Food for thought: What if we consider it to be a GIS 'extension', at least while we work on development. The CDM doesn't get modified and we segregate all GIS tables to a different schema or database. We could then add the connection information and type to source and source_daimon (or a similar approach), and build the functionality into ATLAS just the same. When we need specific calculations, at least those that I see in your use cases, we can always leverage R (distance 1, distance 2, location to region).

Sincerely yours, Stick-in-the-mud

pavgra commented 5 years ago

@rtmill , a couple of questions:

I believe, these questions were raised a while ago and there were no answers from you.
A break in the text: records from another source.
-- pv_equiv track=rewrite | github.com/dsuarezgarcia/airline_routes_problem | __main__.py | create_full_routes_dicts
-- ===== SOURCE A (Python) =====
-- def retrieve_airport_available_routes(airport, direct_routes_dict, airport_available_routes):
--
--     if airport in direct_routes_dict:
--         for dest_airport in direct_routes_dict[airport]:
--             if dest_airport not in airport_available_routes:
--                 airport_available_routes.add(dest_airport)
--                 airport_available_routes.intersection(
--                         retrieve_airport_available_routes(
--                                 dest_airport, direct_routes_dict, airport_available_routes))
--
--     return airport_available_routes
--
-- def create_full_routes_dicts(airports, direct_routes_dict,inverse_direct_routes_dict, missing_routes):
--
--     full_routes_dict = dict()
--     inverse_full_routes_dict = dict()
--
--     for airport in airports:
--         airport_available_routes = retrieve_airport_available_routes(airport, direct_routes_dict, set())
--         if airport in airport_available_routes:
--             airport_available_routes.remove(airport)
--         full_routes_dict[airport] = airport_available_routes
--         # Calculate the full inverse routes ONLY for the missing STARTING_AIRPORT routes
--         if airport in missing_routes:
--             airport_inverse_available_routes = retrieve_airport_available_routes(
--                     airport, inverse_direct_routes_dict, set())
--             if airport in airport_inverse_available_routes:
--                 airport_inverse_available_routes.remove(airport)
--             inverse_full_routes_dict[airport] = airport_inverse_available_routes
--
--     return (full_routes_dict, inverse_full_routes_dict)
-- ===== SOURCE B (Python) =====
-- def _reachable(source, adjacency):
--     # Iterative DFS with an explicit stack of iterators (no recursion).
--     seen = set()
--     stack = [iter(adjacency.get(source, ()))]
--     while stack:
--         dest = next(stack[-1], None)
--         if dest is None:
--             stack.pop()
--         elif dest not in seen:
--             seen.add(dest)
--             stack.append(iter(adjacency.get(dest, ())))
--     seen.discard(source)
--     return seen
--
--
-- def create_full_routes_dicts(airports, direct_routes_dict, inverse_direct_routes_dict, missing_routes):
--     full_routes_dict = {airport: _reachable(airport, direct_routes_dict)
--                         for airport in airports}
--     inverse_full_routes_dict = {airport: _reachable(airport, inverse_direct_routes_dict)
--                                 for airport in airports if airport in missing_routes}
--     return (full_routes_dict, inverse_full_routes_dict)
-- ===== Notes on version B (the rewrite author's own statement) =====
-- stated objective: alternative
-- what changed: Per-airport reachability is computed by an iterative DFS with an explicit stack of adjacency iterators instead of A's recursive set-mutating helper, and the two result dicts are built by two comprehensions (forward for all airports, inverse only for airports in missing_routes) instead of one interleaved loop with conditional inserts.
import Mathlib
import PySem
-- pv_equiv track=rewrite | github.com/DinkinsX/Cryptographic_complex | Hill_prog.py | mul_str_matr
-- ===== SOURCE A (Python) =====
-- def mul_str_matr(str,matrix):
--     result = []
--
--     for i in range(len(matrix[0])):
--         mul = 0
--         for j in range(len(str)):
--             mul += str[j]*matrix[j][i]
--         result.append(mul)
--
--     return result
-- ===== SOURCE B (Python) =====
-- def mul_str_matr(str, matrix):
--     # saxpy: accumulate scaled matrix rows into a running result vector
--     result = [0] * len(matrix[0])
--     for x, row in zip(str, matrix):
--         result = [r + x * e for r, e in zip(result, row)]
--     return result
-- ===== Notes on version B (the rewrite author's own statement) =====
-- stated objective: alternative
-- what changed: Replaces the per-column dot-product nesting (outer loop over columns, inner scan of the vector) by a single pass over the rows that accumulates str[j]*matrix[j] into a running result vector (saxpy / linear combination of rows), building all outputs simultaneously.
import Mathlib
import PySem

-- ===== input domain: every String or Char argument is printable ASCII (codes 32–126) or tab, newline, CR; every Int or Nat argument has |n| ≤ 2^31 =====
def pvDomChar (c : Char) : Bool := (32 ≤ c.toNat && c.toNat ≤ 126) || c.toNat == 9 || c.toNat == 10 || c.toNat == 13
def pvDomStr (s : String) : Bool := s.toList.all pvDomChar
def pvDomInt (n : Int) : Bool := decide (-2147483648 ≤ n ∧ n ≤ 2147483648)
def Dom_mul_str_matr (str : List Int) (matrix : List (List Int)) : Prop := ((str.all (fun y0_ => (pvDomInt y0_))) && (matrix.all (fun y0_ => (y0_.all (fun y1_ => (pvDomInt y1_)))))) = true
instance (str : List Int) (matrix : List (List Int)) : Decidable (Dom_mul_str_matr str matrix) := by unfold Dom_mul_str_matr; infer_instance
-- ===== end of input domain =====

-- B changes the decomposition: instead of finishing one dot product per output column,
-- it builds all outputs simultaneously as a running linear combination of the scaled rows.

-- ===== PORT A =====
-- for i in range(len(matrix[0])): mul = 0; for j in range(len(str)): mul += str[j]*matrix[j][i]; result.append(mul)
-- matrix[0] ported as headD [] and indexing as getD: exact on Pre_ (all accesses in range there).
def mul_str_matr (str : List Int) (matrix : List (List Int)) : List Int :=
  (List.range (matrix.headD []).length).foldl
    (fun result i =>
      result ++ [(List.range str.length).foldl
        (fun mul j => mul + str.getD j 0 * (matrix.getD j []).getD i 0) 0])
    []

-- ===== PORT B =====
-- result = [0]*len(matrix[0]); for x,row in zip(str,matrix): result = [r + x*e for r,e in zip(result,row)]
def mul_str_matr_alt (str : List Int) (matrix : List (List Int)) : List Int :=
  (str.zip matrix).foldl
    (fun result p => (result.zip p.2).map (fun q => q.1 + p.1 * q.2))
    (List.replicate (matrix.headD []).length 0)

-- ===== PRECONDITION & SPEC =====
-- Pre_ is exactly the set of inputs on which Python A returns (it raises IndexError on an
-- empty matrix, and — when matrix[0] is nonempty — when str is longer than matrix or some
-- of the first len(str) rows is shorter than matrix[0]).
def Pre_mul_str_matr (str : List Int) (matrix : List (List Int)) : Prop :=
  matrix ≠ [] ∧
    ((matrix.headD []).length = 0 ∨
      (str.length ≤ matrix.length ∧
        ∀ j, j < str.length → (matrix.headD []).length ≤ (matrix.getD j []).length))
instance (str : List Int) (matrix : List (List Int)) : Decidable (Pre_mul_str_matr str matrix) := by unfold Pre_mul_str_matr; infer_instance
def pvWitness_mul_str_matr : List Int × List (List Int) := ([1, 2], [[1, 0], [0, 1]])
def Spec_mul_str_matr (str : List Int) (matrix : List (List Int)) (out : List Int) : Prop := out = mul_str_matr_alt str matrix
instance (str : List Int) (matrix : List (List Int)) (out : List Int) : Decidable (Spec_mul_str_matr str matrix out) := by unfold Spec_mul_str_matr; infer_instance

-- ===== CLAIM (what is proved, stated in full; the proofs are below) =====
def Claim_equal_mul_str_matr : Prop := ∀ (str : List Int) (matrix : List (List Int)), Dom_mul_str_matr str matrix → Pre_mul_str_matr str matrix → Spec_mul_str_matr str matrix (mul_str_matr str matrix)

-- ===== LEMMAS AND PROOFS =====

-- a vector is the range-map of its getD values
theorem map_getD_range_int (l : List Int) :
    (List.range l.length).map (fun i => l.getD i (0 : Int)) = l := by
  apply List.ext_getElem
  · simp
  · intro i h1 h2
    simp [List.getD, List.getElem?_eq_getElem h2]

-- B's fold with an empty accumulator stays empty
theorem saxpy_nil_acc (l : List (Int × List Int)) :
    l.foldl (fun (result : List Int) p => (result.zip p.2).map (fun q => q.1 + p.1 * q.2)) [] = [] := by
  induction l with
  | nil => rfl
  | cons p t ih => simpa using ih

-- invariant of B's row loop: after folding the rows, entry i is
-- acc[i] plus the dot product of str with column i (as a sum, j-ascending)
theorem saxpy_key (s : List Int) :
    ∀ (m : List (List Int)) (acc : List Int),
      s.length ≤ m.length →
      (∀ j, j < s.length → acc.length ≤ (m.getD j []).length) →
      (s.zip m).foldl (fun result p => (result.zip p.2).map (fun q => q.1 + p.1 * q.2)) acc
        = (List.range acc.length).map (fun i =>
            acc.getD i 0 +
              ((List.range s.length).map (fun j => s.getD j 0 * (m.getD j []).getD i 0)).sum) := by
  induction s with
  | nil =>
    intro m acc _ _
    simpa using (map_getD_range_int acc).symm
  | cons x xs ih =>
    intro m acc hlen hrow
    cases m with
    | nil => simp at hlen
    | cons r rs =>
      have hr0 : acc.length ≤ r.length := by
        simpa using hrow 0 (Nat.succ_pos _)
      have hacc' : ((acc.zip r).map (fun q => q.1 + x * q.2)).length = acc.length := by
        simp [Nat.min_eq_left hr0]
      have step := ih rs ((acc.zip r).map (fun q => q.1 + x * q.2))
        (by simpa using hlen)
        (by
          intro j hj
          have hj1 : j + 1 < (x :: xs).length := by simp; omega
          rw [hacc']
          simpa using hrow (j + 1) hj1)
      rw [List.zip_cons_cons, List.foldl_cons, step, hacc']
      apply List.map_congr_left
      intro i hi
      have hi' : i < acc.length := List.mem_range.mp hi
      have hacc : ((acc.zip r).map (fun q => q.1 + x * q.2)).getD i 0
          = acc.getD i 0 + x * r.getD i 0 := by
        have hiz : i < ((acc.zip r).map (fun q => q.1 + x * q.2)).length := by omega
        rw [List.getD_eq_getElem _ _ hiz, List.getElem_map, List.getElem_zip,
          List.getD_eq_getElem _ _ hi',
          List.getD_eq_getElem _ _ (by omega : i < r.length)]
      rw [hacc]
      simp [List.length_cons, List.range_succ_eq_map, List.map_map, Function.comp_def, List.getElem?_cons_succ, add_assoc]

-- ===== VERDICT (by name: the statement is the Claim_ definition above) =====
theorem mul_str_matr_spec : Claim_equal_mul_str_matr := by
  intro s m _ hpre
  obtain ⟨hne, hcase⟩ := hpre
  unfold Spec_mul_str_matr mul_str_matr mul_str_matr_alt
  rcases hcase with h0 | ⟨hlen, hrow⟩
  · rw [h0]
    simp [saxpy_nil_acc]
  · rw [saxpy_key s m (List.replicate (m.headD []).length 0) hlen
      (by intro j hj; simpa using hrow j hj)]
    rw [PySem.List.foldl_append_singleton_eq_map]
    simp [PySem.List.foldl_add]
So either we can do and evaluate what is simple and works or we can wait till no one knows when for a theoretically ideal solution.

rtmill commented 5 years ago

@pavgra We have been focused on other portions of the project (schema and staging data specifically) but I can take a dive into alternate approaches, if that's what you're asking for.

I'll need to do my homework and get more familiar with circe and atlas. Could you provide any more information about why R isn't an option beyond:

Limitations of geo criteria executed in R If we imagine execution of Geo criteria in R, the following issues come out: Geo criteria can be placed only into "Inclusion criteria" section since it should be processed separately (by R). Geo criteria cannot be nested or cannot nest other criteria since it should be processed separately (by R). Since geo criteria require processing by separate component, we cannot really embed them into circe expression - any change in circe expression (cohort JSON) would require reflection in Exported SQL. These limitations are not acceptable.

Is it a matter of functionality or design principles? As in, if we brewed up a solution that did use R, would the atlas folks be amenable?

cgreich commented 5 years ago

I need two proposals, one for each. The region_concept_id I got (even though flimsy), but we can bring it up and ratify at the next meeting, and I am sure it will go through.

The LOCATION_DISTANCE I still need. Don't get me wrong, I am not undermining it. All I am saying is there will be more discussion.

pavgra commented 5 years ago

@cgreich , what are the questions which still remain? I thought I've explained why there shouldn't be performance concerns and why it doesn't differ from other domain tables. In other words, what's required?

cgreich commented 5 years ago

Nothing. I am not the one to argue with. We will bring it to the CDM WG, and that's where you have to defend it. But you need the proposals to @clairblacketer as an Issue to the Common Data Model.

cgreich commented 5 years ago

Also: We need a instruction sheet with the proposal to explain how that information is used, and how an ETLer determines for each LOCATION record the correct region_concept_id based on a calculation which polygon a point (address, zip code, 3-digit zip) is located in. Makes sense?

pavgra commented 5 years ago

The first part - https://github.com/OHDSI/CommonDataModel/issues/252

pavgra commented 5 years ago

The second part - https://github.com/OHDSI/CommonDataModel/issues/253

clairblacketer commented 3 years ago

What is the outcome of this discussion? It looks like it split into the region_concept_id proposal (#252) which has been accepted and will be added to v6.1 and location_distance proposal #253. Can this one be closed?